How can I tell if a disk is failing on ESXi / what do these errors mean?

I have a server running VMware ESXi v4.1.0 348481. It has a hardware RAID10 and a SATA backup drive. I have a VM running which has it's primary boot vmdk on the RAID10 datastore, and a 600 GB vmdk on the SATA backup drive's datastore. The VM runs Debian linux with the FreeBSD kernel, and uses ZFS for the backup drive.

EDIT: The drive is not directly attached to the VM. It is used as a VMware Datastore, and the VM has a vmdk on the SATA drive's datastore. The datastore is not full (only 65% full)

I logged in to the server using SSH and found that last night backup was hung, and zfs list or zpool list both hung. So I opened the virtual console in ESXi and was sad to see:

This screenshot makes me sad

(da1:mpt0:0:1:0): READ(10). CDC: 28 0 19 97 3a 50 0 0 2d 0
(da1:mpt0:0:1:0): CAM status: SCSI Status Error
(da1:mpt0:0:1:0): SCSI status: Check Condition
(da1:mpt0:0:1:0): SCSI sense: MEDIUM ERROR info:4862ec asc:11,4 (Unrecovered read error - auto reallocate failed)
(da1:mpt0:0:1:0): READ(10). CDC: 28 0 19 97 3a 50 0 0 2d 0
(da1:mpt0:0:1:0): CAM status: SCSI Status Error
(da1:mpt0:0:1:0): SCSI status: Check Condition
(da1:mpt0:0:1:0): SCSI sense: MEDIUM ERROR info:4862ec asc:11,4 (Unrecovered read error - auto reallocate failed)

I tried to reboot the VM and I received a message that the system was going down for reboot, and then that hung. (^C appears but does not kill shutdown). I cannot interrupt or kill -9 the zpool list zfs list or rsync processes -- Nothing happens when I try.

  1. Does this ndicate the backup SATA drive is failing? Or could this just be an ESXi error?
  2. How in the vSphere client could I tell if the drive is failing? I didn't see any indication, everything under Hardware Health Status looks good, and I saw nothing under the Storage config.
  3. How should I proceed from here? Should I just hard reboot the VM?

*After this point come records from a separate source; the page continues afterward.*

-- pv_equiv track=rewrite | github.com/dkrist/PhotoCatalog | scripts/photo_catalog.py | build_column_list
-- ===== SOURCE A (Python) =====
-- COLUMN_ORDER = [
--     'File_Name', 'File_Extension', 'File_RenameName',
--     'File_Size', 'File_SizeBytes', 'File_Date',
--     # --- v3 additions: hash, duplicate grouping, destination mapping,
--     # and per-row operation status. Slotted between File_Date and
--     # File_Concern so the expanded File_ block still groups at the
--     # left edge of the sheet.
--     'File_Hash',
--     'File_DupeGroup', 'File_DupeKeep',
--     'File_DestFolder', 'File_DestPath', 'File_Status',
--     'File_Concern', 'File_Path',
--     'ImageWidth', 'ImageHeight',
--     'CameraMake', 'CameraModel', 'HostComputer', 'Software',
--     'LensMake', 'LensModel', 'LensSpec',
--     'DateTimeOriginal',
--     'OffsetTime', 'OffsetTimeOriginal', 'OffsetTimeDigitized',
--     'ExposureTime', 'FNumber', 'ISO',
--     'ShutterSpeed', 'Aperture', 'Brightness', 'ExposureBias',
--     'Flash', 'FocalLength_mm', 'FocalLength35mm',
--     'WhiteBalance', 'SceneCaptureType', 'SensingMethod', 'ColorSpace',
--     'CompositeImage', 'Orientation',
--     'XResolution', 'YResolution', 'SubjectLocation',
--     'GPSLatitude', 'GPSLongitude', 'GPSAltitude_m',
--     'GPSSpeed', 'GPSImgDirection', 'GPSDateStamp',
--     'FaceCount_Detected', 'PersonNames',
-- ]
--
-- _INTERNAL_ROW_KEYS = {'_concerns'}
--
-- def build_column_list(all_rows):
--     all_keys = set()
--     for row in all_rows:
--         all_keys.update(row.keys())
--     all_keys -= _INTERNAL_ROW_KEYS
--
--     ordered = [c for c in COLUMN_ORDER if c in all_keys]
--     remaining = sorted(all_keys - set(ordered))
--     return ordered + remaining
-- ===== SOURCE B (Python) =====
-- COLUMN_ORDER = [
--     'File_Name', 'File_Extension', 'File_RenameName',
--     'File_Size', 'File_SizeBytes', 'File_Date',
--     'File_Hash',
--     'File_DupeGroup', 'File_DupeKeep',
--     'File_DestFolder', 'File_DestPath', 'File_Status',
--     'File_Concern', 'File_Path',
--     'ImageWidth', 'ImageHeight',
--     'CameraMake', 'CameraModel', 'HostComputer', 'Software',
--     'LensMake', 'LensModel', 'LensSpec',
--     'DateTimeOriginal',
--     'OffsetTime', 'OffsetTimeOriginal', 'OffsetTimeDigitized',
--     'ExposureTime', 'FNumber', 'ISO',
--     'ShutterSpeed', 'Aperture', 'Brightness', 'ExposureBias',
--     'Flash', 'FocalLength_mm', 'FocalLength35mm',
--     'WhiteBalance', 'SceneCaptureType', 'SensingMethod', 'ColorSpace',
--     'CompositeImage', 'Orientation',
--     'XResolution', 'YResolution', 'SubjectLocation',
--     'GPSLatitude', 'GPSLongitude', 'GPSAltitude_m',
--     'GPSSpeed', 'GPSImgDirection', 'GPSDateStamp',
--     'FaceCount_Detected', 'PersonNames',
-- ]
--
-- _INTERNAL_ROW_KEYS = {'_concerns'}
--
-- _RANK = {c: i for i, c in enumerate(COLUMN_ORDER)}
--
--
-- def build_column_list(all_rows):
--     keys = {k for row in all_rows for k in row} - _INTERNAL_ROW_KEYS
--     sentinel = len(COLUMN_ORDER)
--     return sorted(keys, key=lambda k: (_RANK.get(k, sentinel), k))
-- ===== Notes on version B (the rewrite author's own statement) =====
-- stated objective: alternative
-- what changed: A filters COLUMN_ORDER against the key set and separately sorts the leftover keys, concatenating the two lists; B precomputes a rank index dict over COLUMN_ORDER and produces the result with a single sorted() call over the key set under the composite key (rank-or-sentinel, name).
import Mathlib
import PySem

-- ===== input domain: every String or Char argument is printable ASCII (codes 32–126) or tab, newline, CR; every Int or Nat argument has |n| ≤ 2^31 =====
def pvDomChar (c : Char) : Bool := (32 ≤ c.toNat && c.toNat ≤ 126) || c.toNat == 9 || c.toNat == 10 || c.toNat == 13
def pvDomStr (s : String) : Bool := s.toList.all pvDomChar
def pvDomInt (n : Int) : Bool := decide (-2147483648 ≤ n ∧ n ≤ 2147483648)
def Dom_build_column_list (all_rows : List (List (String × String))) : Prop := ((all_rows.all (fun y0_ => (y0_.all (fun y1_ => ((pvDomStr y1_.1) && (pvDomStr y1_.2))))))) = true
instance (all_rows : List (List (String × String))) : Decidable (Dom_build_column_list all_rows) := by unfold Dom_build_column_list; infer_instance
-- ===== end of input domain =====

-- B replaces A's filter-then-sort-then-concatenate decomposition by ONE sort of the key set under a
-- composite (rank, name) key, rank looked up in a precomputed index dict; objective: alternative.

def COLUMN_ORDER : List String := [
  "File_Name", "File_Extension", "File_RenameName",
  "File_Size", "File_SizeBytes", "File_Date",
  "File_Hash",
  "File_DupeGroup", "File_DupeKeep",
  "File_DestFolder", "File_DestPath", "File_Status",
  "File_Concern", "File_Path",
  "ImageWidth", "ImageHeight",
  "CameraMake", "CameraModel", "HostComputer", "Software",
  "LensMake", "LensModel", "LensSpec",
  "DateTimeOriginal",
  "OffsetTime", "OffsetTimeOriginal", "OffsetTimeDigitized",
  "ExposureTime", "FNumber", "ISO",
  "ShutterSpeed", "Aperture", "Brightness", "ExposureBias",
  "Flash", "FocalLength_mm", "FocalLength35mm",
  "WhiteBalance", "SceneCaptureType", "SensingMethod", "ColorSpace",
  "CompositeImage", "Orientation",
  "XResolution", "YResolution", "SubjectLocation",
  "GPSLatitude", "GPSLongitude", "GPSAltitude_m",
  "GPSSpeed", "GPSImgDirection", "GPSDateStamp",
  "FaceCount_Detected", "PersonNames"]

-- ===== PORT A =====
-- row.keys() only feeds set.update, so feeding the key list (Set.update dedups, first occurrences) is exact.
def build_column_list (all_rows : List (List (String × String))) : List String :=
  let all_keys : PySem.Set String :=
    all_rows.foldl (fun s row => PySem.Set.update s (row.map Prod.fst)) PySem.Set.empty
  let all_keys2 : PySem.Set String := PySem.Set.diff all_keys ["_concerns"]
  let ordered := COLUMN_ORDER.filter (fun c => PySem.Set.contains all_keys2 c)
  let remaining := PySem.List.sorted (PySem.Set.diff all_keys2 (PySem.Set.ofList ordered)) (fun x => x) false
  ordered ++ remaining

-- ===== PORT B =====
-- _RANK = {c: i for i, c in enumerate(COLUMN_ORDER)}
def RANK : PySem.Dict String Int :=
  PySem.Dict.ofList ((PySem.List.enumerate COLUMN_ORDER 0).map (fun p => (p.2, p.1)))

def build_column_list_alt (all_rows : List (List (String × String))) : List String :=
  let keys : PySem.Set String :=
    PySem.Set.diff (PySem.Set.ofList (all_rows.flatMap (fun row => row.map Prod.fst))) ["_concerns"]
  let sentinel : Int := (COLUMN_ORDER.length : Int)
  PySem.List.sorted2 keys (fun k => RANK.getD k sentinel) (fun k => k) false

-- ===== PRECONDITION & SPEC =====
def Spec_build_column_list (all_rows : List (List (String × String))) (out : List String) : Prop := out = build_column_list_alt all_rows
instance (all_rows : List (List (String × String))) (out : List String) : Decidable (Spec_build_column_list all_rows out) := by unfold Spec_build_column_list; infer_instance

-- ===== CLAIM (what is proved, stated in full; the proofs are below) =====
def Claim_equal_build_column_list : Prop := ∀ (all_rows : List (List (String × String))), Dom_build_column_list all_rows → Spec_build_column_list all_rows (build_column_list all_rows)

-- ===== LEMMAS AND PROOFS =====

def pvRank (k : String) : Int := RANK.getD k (COLUMN_ORDER.length : Int)

-- the two programs collect the same key set (as the same list)
lemma keys_foldl_eq (rows : List (List (String × String))) (s : PySem.Set String) :
    rows.foldl (fun s row => PySem.Set.update s (row.map Prod.fst)) s
      = PySem.Set.update s (rows.flatMap (fun row => row.map Prod.fst)) := by
  induction rows generalizing s with
  | nil => simp [PySem.Set.update_nil]
  | cons r rs ih => simp [List.foldl_cons, ih, PySem.Set.update_append]

set_option maxRecDepth 100000 in
lemma rank_map : COLUMN_ORDER.map pvRank = (List.range 54).map (Int.ofNat) := by decide

set_option maxRecDepth 100000 in
lemma keys_RANK : RANK.keys = COLUMN_ORDER := by decide

set_option maxRecDepth 100000 in
lemma nodup_CO : COLUMN_ORDER.Nodup := by decide

set_option maxRecDepth 100000 in
lemma rank_lt_of_mem {a : String} (h : a ∈ COLUMN_ORDER) : pvRank a < 54 := by
  have : pvRank a ∈ COLUMN_ORDER.map pvRank := List.mem_map_of_mem h
  rw [rank_map] at this
  obtain ⟨n, hn, he⟩ := List.mem_map.mp this
  rw [← he]
  exact Int.ofNat_lt.mpr (List.mem_range.mp hn)

set_option maxRecDepth 100000 in
lemma rank_eq_of_not_mem {k : String} (h : k ∉ COLUMN_ORDER) : pvRank k = 54 := by
  have hc : RANK.contains k = false := by
    by_contra hne
    have : RANK.contains k = true := by
      cases hcc : RANK.contains k
      · exact absurd hcc hne
      · rfl
    exact h (keys_RANK ▸ (PySem.Dict.contains_iff_mem_keys RANK k).mp this)
  have hlen : ((COLUMN_ORDER.length : Nat) : Int) = 54 := by decide
  rw [pvRank, PySem.Dict.getD_of_not_contains (d := RANK) (k := k) (d0 := ((COLUMN_ORDER.length : Nat) : Int)) hc, hlen]

set_option maxRecDepth 100000 in
lemma pairwise_rank_CO : COLUMN_ORDER.Pairwise (fun a b => pvRank a < pvRank b) := by
  have h : (COLUMN_ORDER.map pvRank).Pairwise (· < ·) := by
    rw [rank_map]
    have h0 : (List.range 54).Pairwise (fun a b => (Int.ofNat a) < (Int.ofNat b)) :=
      (List.pairwise_lt_range).imp (fun h => Int.ofNat_lt.mpr h)
    exact (List.pairwise_map).mpr h0
  exact (List.pairwise_map).mp h

-- the key-function equality: sorted2 with (rank, id) is sorted with the lex key
set_option maxRecDepth 100000 in
lemma sorted2_eq_sorted_lex (xs : List String) :
    PySem.List.sorted2 xs (fun k => RANK.getD k (COLUMN_ORDER.length : Int)) (fun k => k) false
      = PySem.List.sorted xs (fun k => toLex (pvRank k, k)) false := by
  show List.foldl _ [] xs = List.foldl _ [] xs
  congr 1
  funext acc x
  congr 1
  funext a b
  show (decide (pvRank a < pvRank b) || !decide (pvRank b < pvRank a) && decide (a < b))
      = decide (toLex (pvRank a, a) < toLex (pvRank b, b))
  rcases lt_trichotomy (pvRank a) (pvRank b) with h | h | h
  · simp [h, Prod.Lex.lt_iff]
  · simp [h, Prod.Lex.lt_iff]
  · simp [h, not_lt_of_gt h, Prod.Lex.lt_iff, ne_of_gt h]

set_option maxRecDepth 100000 in
theorem build_column_list_spec : Claim_equal_build_column_list := by
  intro all_rows _
  unfold Spec_build_column_list build_column_list build_column_list_alt
  simp only []
  rw [sorted2_eq_sorted_lex]
  -- name the shared key set
  have hK : all_rows.foldl (fun s row => PySem.Set.update s (row.map Prod.fst)) PySem.Set.empty
      = PySem.Set.ofList (all_rows.flatMap (fun row => row.map Prod.fst)) := by
    rw [keys_foldl_eq]; exact PySem.Set.update_nil_left _
  rw [hK]
  set K : List String := PySem.Set.diff (PySem.Set.ofList (all_rows.flatMap (fun row => row.map Prod.fst))) ["_concerns"] with hKdef
  have hKnd : K.Nodup := PySem.Set.nodup_diff _ _ (PySem.Set.nodup_ofList _)
  set ordered : List String := COLUMN_ORDER.filter (fun c => PySem.Set.contains K c) with hord
  set R : List String := PySem.Set.diff K (PySem.Set.ofList ordered) with hR
  set remaining : List String := PySem.List.sorted R (fun x => x) false with hrem
  have hordnd : ordered.Nodup := nodup_CO.filter _
  have hRnd : R.Nodup := PySem.Set.nodup_diff _ _ hKnd
  have hremperm : remaining.Perm R := PySem.List.sorted_perm _ _ _
  have hremnd : remaining.Nodup := hremperm.nodup_iff.mpr hRnd
  have hmemR : ∀ x, x ∈ R ↔ x ∈ K ∧ x ∉ ordered := by
    intro x
    rw [hR, PySem.Set.mem_diff, PySem.Set.mem_ofList]
  have hmemOrd : ∀ x, x ∈ ordered ↔ x ∈ COLUMN_ORDER ∧ x ∈ K := by
    intro x
    simp [hord, List.mem_filter]
  -- ordered ++ remaining is a permutation of K
  have hperm : (ordered ++ remaining).Perm K := by
    have hnd : (ordered ++ remaining).Nodup := by
      refine List.Nodup.append hordnd hremnd ?_
      intro a ha hb
      exact ((hmemR a).mp (hremperm.mem_iff.mp hb)).2 ha
    refine (List.perm_ext_iff_of_nodup hnd hKnd).mpr ?_
    intro x
    constructor
    · intro hx
      rcases List.mem_append.mp hx with hx | hx
      · exact ((hmemOrd x).mp hx).2
      · exact ((hmemR x).mp (hremperm.mem_iff.mp hx)).1
    · intro hx
      by_cases ho : x ∈ ordered
      · exact List.mem_append.mpr (Or.inl ho)
      · exact List.mem_append.mpr (Or.inr (hremperm.mem_iff.mpr ((hmemR x).mpr ⟨hx, ho⟩)))
  -- ordered ++ remaining is strictly increasing under the lex key
  have hlex : (ordered ++ remaining).Pairwise
      (fun a b => toLex (pvRank a, a) < toLex (pvRank b, b)) := by
    rw [List.pairwise_append]
    refine ⟨?_, ?_, ?_⟩
    · exact (pairwise_rank_CO.filter _).imp (fun h => Prod.Lex.lt_iff.mpr (Or.inl h))
    · -- remaining is strictly increasing alphabetically and all ranks are the sentinel
      have hle : remaining.Pairwise (fun a b => a ≤ b) := by
        simpa using PySem.List.sorted_pairwise R (fun x => x)
      have hne : remaining.Pairwise (fun a b => a ≠ b) := hremnd
      have hnotCO : ∀ x ∈ remaining, x ∉ COLUMN_ORDER := by
        intro x hx hco
        have hxR := (hmemR x).mp (hremperm.mem_iff.mp hx)
        exact hxR.2 ((hmemOrd x).mpr ⟨hco, hxR.1⟩)
      have := hle.and hne
      refine List.Pairwise.imp_of_mem ?_ this
      intro a b ha hb h
      have hra : pvRank a = 54 := rank_eq_of_not_mem (hnotCO a ha)
      have hrb : pvRank b = 54 := rank_eq_of_not_mem (hnotCO b hb)
      exact Prod.Lex.lt_iff.mpr (Or.inr ⟨hra.trans hrb.symm, lt_of_le_of_ne h.1 h.2⟩)
    · intro a ha b hb
      have hra : pvRank a < 54 := rank_lt_of_mem ((hmemOrd a).mp ha).1
      have hrb : pvRank b = 54 := by
        refine rank_eq_of_not_mem ?_
        intro hco
        have hbR := (hmemR b).mp (hremperm.mem_iff.mp hb)
        exact hbR.2 ((hmemOrd b).mpr ⟨hco, hbR.1⟩)
      exact Prod.Lex.lt_iff.mpr (Or.inl (hrb ▸ hra))
  exact (PySem.List.sorted_eq_of_perm_of_pairwise_lt K (ordered ++ remaining) _ hperm hlex).symm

UPDATE: I just hard rebooted the VM. After it came back online, the backup zpool was online, however:

root@timestandstill:/home/jnet# zpool status -v
  pool: backup
 state: ONLINE
status: One or more devices has experienced an error resulting in data
        corruption.  Applications may be affected.
action: Restore the file in question if possible.  Otherwise restore the
        entire pool from backup.
   see: http://www.sun.com/msg/ZFS-8000-8A
 scrub: none requested
config:

        NAME        STATE     READ WRITE CKSUM
        backup      ONLINE       0     0     0
          da1       ONLINE       0     0     0


errors: Permanent errors have been detected in the following files:

        /backups/someserver/home/someuser/public_html/somedir/calendar/someuser/calendars/somefile.ics

I am leaning heavily towards replacing the drive...


Those errors do indeed indicate one of the SATA drives has encountered enough bad blocks to run out of block-reallocation space. That drive is bad, and needs to be replaced. I'm not sure where in the vSphere client that information is displayed, but the log entries are pretty clear.

If your hardware allows it, a hot-swap should be doable. Otherwise, you're going to have to shut everything down to perform the change-out. If that VM hasn't shut itself down after 30 minutes, it's time to just hard-terminate it. It's risky, but if it is truly hung there isn't much for it.